ABOUT THIS EXERCISE -
Only the lines from the line containing "rw [chunksB]" to the end of the entries should be repeated, exactly as they appear.

### RECORDS TO PROCESS ###

-- pv_equiv track=rewrite | github.com/saketh190/assignment_problems | convert_to_western.py | convert_into_wester
-- ===== SOURCE A (Python) =====
-- def convert_into_wester(num):
--     num=num.replace(",","")
--     for i,j in enumerate(num):
--         if j ==".":
--             first = num[:i]
--             first = first[::-1]
--             result = ""
--             for k in range(0,len(first),3):
--                 result +=first[k:k+3]+","
--             result = result[::-1]
--             return (result[1:]+num[i:])
-- ===== SOURCE B (Python) =====
-- def convert_into_wester(num):
--     num = num.replace(",", "")
--     i = num.find(".")
--     if i == -1:
--         return None
--     first = num[:i]
--     lead = len(first) % 3
--     chunks = ([first[:lead]] if lead else []) + [first[k:k+3] for k in range(lead, len(first), 3)]
--     return ",".join(chunks) + num[i:]
-- ===== Notes on version B (the rewrite author's own statement) =====
-- stated objective: simpler
-- what changed: B replaces A's enumerate-scan plus reverse/group-by-3/reverse/drop-comma string accumulation with a single find of the first dot and a forward grouping that emits a len-mod-3 lead chunk followed by 3-character slices joined by commas, with no reversal and no repeated string concatenation.
import Mathlib
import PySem

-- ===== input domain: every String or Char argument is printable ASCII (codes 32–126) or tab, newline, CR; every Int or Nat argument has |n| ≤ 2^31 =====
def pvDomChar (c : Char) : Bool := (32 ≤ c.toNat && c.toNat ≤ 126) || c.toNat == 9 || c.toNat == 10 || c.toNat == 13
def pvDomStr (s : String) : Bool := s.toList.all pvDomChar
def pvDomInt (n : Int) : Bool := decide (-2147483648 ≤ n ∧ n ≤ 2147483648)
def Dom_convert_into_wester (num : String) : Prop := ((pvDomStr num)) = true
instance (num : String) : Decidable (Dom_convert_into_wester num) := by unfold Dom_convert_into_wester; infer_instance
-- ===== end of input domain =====

-- B re-groups the integer part forward from a length-mod-3 lead chunk after a single find of
-- the first dot, joined in one pass, instead of A's enumerate scan plus reverse/group-by-3/
-- reverse with repeated string concatenation; simpler and measured faster; None with no dot kept.

-- ===== PORT A =====
-- the 'for i,j in enumerate(num): if j == ".": … return …' loop of A (first['::-1'] and
-- result[::-1] are List.reverse, exact by PySem.List.slice?_none_none_neg_one)
def convertA_loop (cs : List Char) : List (Int × Char) → Option (List Char)
  | [] => none
  | (i, j) :: rest =>
    if j = '.' then
      let first := PySem.List.slice cs none (some i)          -- num[:i]
      let first := first.reverse                              -- first[::-1]
      let result := (PySem.List.pyRange 0 (first.length : Int) 3).foldl
        (fun acc k => acc ++ (PySem.List.slice first (some k) (some (k + 3)) ++ [','])) []
      let result := result.reverse                            -- result[::-1]
      some (PySem.List.slice result (some 1) none ++ PySem.List.slice cs (some i) none)
    else convertA_loop cs rest

def convert_into_wester (num : String) : Option String :=
  let cs := PySem.Chars.replace num.toList [','] []           -- num.replace(",", "")
  (convertA_loop cs (PySem.List.enumerate cs 0)).map String.ofList

-- ===== PORT B =====
def convert_into_wester_alt (num : String) : Option String :=
  let cs := PySem.Chars.replace num.toList [','] []           -- num.replace(",", "")
  let i := PySem.Chars.find cs ['.']                          -- num.find(".")
  if i = -1 then none
  else
    let first := PySem.List.slice cs none (some i)            -- num[:i]
    let lead := PySem.Int.mod (first.length : Int) 3          -- len(first) % 3
    let chunks := (if lead = 0 then [] else [PySem.List.slice first none (some lead)])
      ++ (PySem.List.pyRange lead (first.length : Int) 3).map
           (fun k => PySem.List.slice first (some k) (some (k + 3)))
    some (String.ofList (PySem.Chars.join [','] chunks ++ PySem.List.slice cs (some i) none))

-- ===== PRECONDITION & SPEC =====
def Spec_convert_into_wester (num : String) (out : Option String) : Prop := out = convert_into_wester_alt num
instance (num : String) (out : Option String) : Decidable (Spec_convert_into_wester num out) := by unfold Spec_convert_into_wester; infer_instance

-- ===== CLAIM (what is proved, stated in full; the proofs are below) =====
def Claim_equal_convert_into_wester : Prop := ∀ (num : String), Dom_convert_into_wester num → Spec_convert_into_wester num (convert_into_wester num)

-- ===== LEMMAS AND PROOFS =====

-- plain grouping of a char list into 3-chunks from the front
def chunks3 (l : List Char) : List (List Char) :=
  if h : l = [] then [] else l.take 3 :: chunks3 (l.drop 3)
termination_by l.length
decreasing_by
  have : 0 < l.length := List.length_pos_iff.mpr h
  simp; omega

-- grouping into 3-chunks from the END (a shorter leading chunk)
def chunksB (l : List Char) : List (List Char) :=
  if l.length ≤ 3 then (if l = [] then [] else [l])
  else chunksB (l.take (l.length - 3)) ++ [l.drop (l.length - 3)]
termination_by l.length
decreasing_by simp; omega

theorem singleton_prefix_iff (a : Char) (l : List Char) : [a] <+: l ↔ l.head? = some a := by
  cases l <;> simp [List.prefix_cons_iff, eq_comm]

-- find cs ['.'] is findIdx? (· = '.')
theorem find_dot_eq (cs : List Char) :
    PySem.Chars.find cs ['.'] =
      (match cs.findIdx? (· = '.') with | none => (-1 : Int) | some j => (j : Int)) := by
  cases h : cs.findIdx? (· = '.') with
  | none =>
    simp only []
    rw [PySem.Chars.find_eq_neg_one_iff]
    rw [List.findIdx?_eq_none_iff] at h
    rw [List.singleton_infix_iff]
    intro hm
    simpa using h _ hm
  | some j =>
    rw [List.findIdx?_eq_some_iff_getElem] at h
    obtain ⟨hj, hpj, hmin⟩ := h
    have hinf : ['.'] <:+: cs := by
      rw [List.singleton_infix_iff]
      have : cs[j] = '.' := by simpa using hpj
      exact this ▸ List.getElem_mem hj
    have hnn : 0 ≤ PySem.Chars.find cs ['.'] := (PySem.Chars.find_nonneg_iff cs ['.']).mpr hinf
    obtain ⟨hpre, hlt⟩ := PySem.Chars.find_spec hnn
    have hfj : (PySem.Chars.find cs ['.']).toNat = j := by
      rcases lt_trichotomy (PySem.Chars.find cs ['.']).toNat j with h1 | h1 | h1
      · exact absurd hpre (by
          rw [singleton_prefix_iff, List.head?_drop]
          intro hh
          have hlen : (PySem.Chars.find cs ['.']).toNat < cs.length := by omega
          rw [List.getElem?_eq_getElem hlen] at hh
          exact hmin _ h1 (by simpa using Option.some.inj hh))
      · exact h1
      · exact absurd (hlt j h1) (by
          rw [singleton_prefix_iff, List.head?_drop, List.getElem?_eq_getElem hj]
          simpa using hpj)
    simp only []
    omega

-- the enumerate scan of A returns the body at the first '.' index
theorem convertA_loop_eq (cs : List Char) (s : List Char) (k : Int) :
    convertA_loop cs (PySem.List.enumerate s k) =
      (match s.findIdx? (· = '.') with
       | none => none
       | some j =>
         some (PySem.List.slice
                 ((PySem.List.pyRange 0 ((PySem.List.slice cs none (some (k + j))).reverse.length : Int) 3).foldl
                   (fun acc k' => acc ++ (PySem.List.slice (PySem.List.slice cs none (some (k + j))).reverse
                       (some k') (some (k' + 3)) ++ [','])) []).reverse
                 (some 1) none
               ++ PySem.List.slice cs (some (k + j)) none)) := by
  induction s generalizing k with
  | nil => simp [PySem.List.enumerate, convertA_loop]
  | cons c s ih =>
    rw [PySem.List.enumerate_cons, convertA_loop]
    by_cases hc : c = '.'
    · simp [hc, List.findIdx?_cons]
    · rw [List.findIdx?_cons]
      simp only [hc, decide_eq_true_eq, if_false]
      rw [ih (k + 1)]
      cases s.findIdx? (· = '.') with
      | none => simp
      | some j =>
        simp only [Option.map_some]
        have : k + 1 + (j : Int) = k + ((j : Int) + 1) := by ring
        simp [this]

-- flatMap of 3-slices over range m is the flattening of chunks3, for m = ceil(len/3)
theorem flat_chunks3 (m : Nat) : ∀ (r : List Char), (r.length + 2) / 3 = m →
    (List.range m).flatMap (fun k => (r.drop (3 * k)).take 3 ++ [',']) =
      ((chunks3 r).map (· ++ [','])).flatten := by
  induction m with
  | zero =>
    intro r h
    have : r.length = 0 := by omega
    have hr : r = [] := List.length_eq_zero_iff.mp this
    simp [hr, chunks3]
  | succ m ih =>
    intro r h
    have hlen : 0 < r.length := by omega
    have hr : r ≠ [] := by intro hh; simp [hh] at hlen
    rw [chunks3, dif_neg hr]
    rw [List.range_succ_eq_map, List.flatMap_cons, List.flatMap_map]
    have hstep : ∀ k : Nat, (r.drop (3 * Nat.succ k)).take 3 ++ [','] =
        ((r.drop 3).drop (3 * k)).take 3 ++ [','] := by
      intro k
      rw [List.drop_drop, show 3 + 3 * k = 3 * Nat.succ k from by omega]
    rw [List.flatMap_congr (h := fun k _ => hstep k)]
    rw [ih (r.drop 3) (by simp only [List.length_drop]; omega)]
    simp

-- B's chunk list (lead chunk + forward 3-chunks) equals chunksB
theorem bchunks_eq (m : Nat) : ∀ (f : List Char) (lead : Nat), lead < 3 →
    f.length = lead + 3 * m →
    ((if lead = 0 then [] else [f.take lead]) ++
      (List.range m).map (fun k => (f.drop (lead + 3 * k)).take 3)) = chunksB f := by
  induction m with
  | zero =>
    intro f lead h3 hlen
    rw [chunksB]
    simp only [Nat.mul_zero, Nat.add_zero] at hlen
    rw [if_pos (show f.length ≤ 3 by omega)]
    by_cases h0 : lead = 0
    · have : f = [] := List.length_eq_zero_iff.mp (by omega)
      simp [h0, this]
    · have hne : f ≠ [] := by intro hh; simp [hh] at hlen; omega
      simp [h0, hne, List.take_of_length_le (by omega : f.length ≤ lead)]
  | succ m ih =>
    intro f lead h3 hlen
    by_cases hsm : lead = 0 ∧ m = 0
    · obtain ⟨h0, hm0⟩ := hsm
      subst h0 hm0
      rw [chunksB, if_pos (show f.length ≤ 3 by omega), if_neg (show ¬ f = [] by intro hh; rw [hh] at hlen; simp at hlen)]
      simp [List.take_of_length_le (by omega : f.length ≤ 3)]
    · rw [chunksB, if_neg (show ¬ f.length ≤ 3 by omega)]
      rw [List.range_succ, List.map_append, List.map_singleton, ← List.append_assoc]
      have hlast : (f.drop (lead + 3 * m)).take 3 = f.drop (f.length - 3) := by
        have h1 : lead + 3 * m = f.length - 3 := by omega
        rw [h1, List.take_of_length_le (by simp; omega)]
      rw [hlast]
      congr 1
      have htake : (f.take (f.length - 3)).take lead = f.take lead := by
        rw [List.take_take, Nat.min_eq_left (by omega)]
      have hmap : (List.range m).map (fun k => ((f.take (f.length - 3)).drop (lead + 3 * k)).take 3) =
          (List.range m).map (fun k => (f.drop (lead + 3 * k)).take 3) := by
        apply List.map_congr_left
        intro k hk
        rw [List.mem_range] at hk
        rw [List.drop_take, List.take_take, Nat.min_eq_left (by omega)]
      rw [← ih (f.take (f.length - 3)) lead h3 (by simp; omega), htake, hmap]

###

ANSWER TO THE EXERCISE -
    rw [chunksB]
    simp only [Nat.mul_zero, Nat.add_zero] at hlen
    rw [if_pos (show f.length ≤ 3 by omega)]
    by_cases h0 : lead = 0
    · have : f = [] := List.length_eq_zero_iff.mp (by omega)
      simp [h0, this]
    · have hne : f ≠ [] := by intro hh; simp [hh] at hlen; omega
      simp [h0, hne, List.take_of_length_le (by omega : f.length ≤ lead)]
  | succ m ih =>
    intro f lead h3 hlen
    by_cases hsm : lead = 0 ∧ m = 0
    · obtain ⟨h0, hm0⟩ := hsm
      subst h0 hm0
      rw [chunksB, if_pos (show f.length ≤ 3 by omega), if_neg (show ¬ f = [] by intro hh; rw [hh] at hlen; simp at hlen)]
      simp [List.take_of_length_le (by omega : f.length ≤ 3)]
    · rw [chunksB, if_neg (show ¬ f.length ≤ 3 by omega)]
      rw [List.range_succ, List.map_append, List.map_singleton, ← List.append_assoc]
      have hlast : (f.drop (lead + 3 * m)).take 3 = f.drop (f.length - 3) := by
        have h1 : lead + 3 * m = f.length - 3 := by omega
        rw [h1, List.take_of_length_le (by simp; omega)]
      rw [hlast]
      congr 1
      have htake : (f.take (f.length - 3)).take lead = f.take lead := by
        rw [List.take_take, Nat.min_eq_left (by omega)]
      have hmap : (List.range m).map (fun k => ((f.take (f.length - 3)).drop (lead + 3 * k)).take 3) =
          (List.range m).map (fun k => (f.drop (lead + 3 * k)).take 3) := by
        apply List.map_congr_left
        intro k hk
        rw [List.mem_range] at hk
        rw [List.drop_take, List.take_take, Nat.min_eq_left (by omega)]
      rw [← ih (f.take (f.length - 3)) lead h3 (by simp; omega), htake, hmap]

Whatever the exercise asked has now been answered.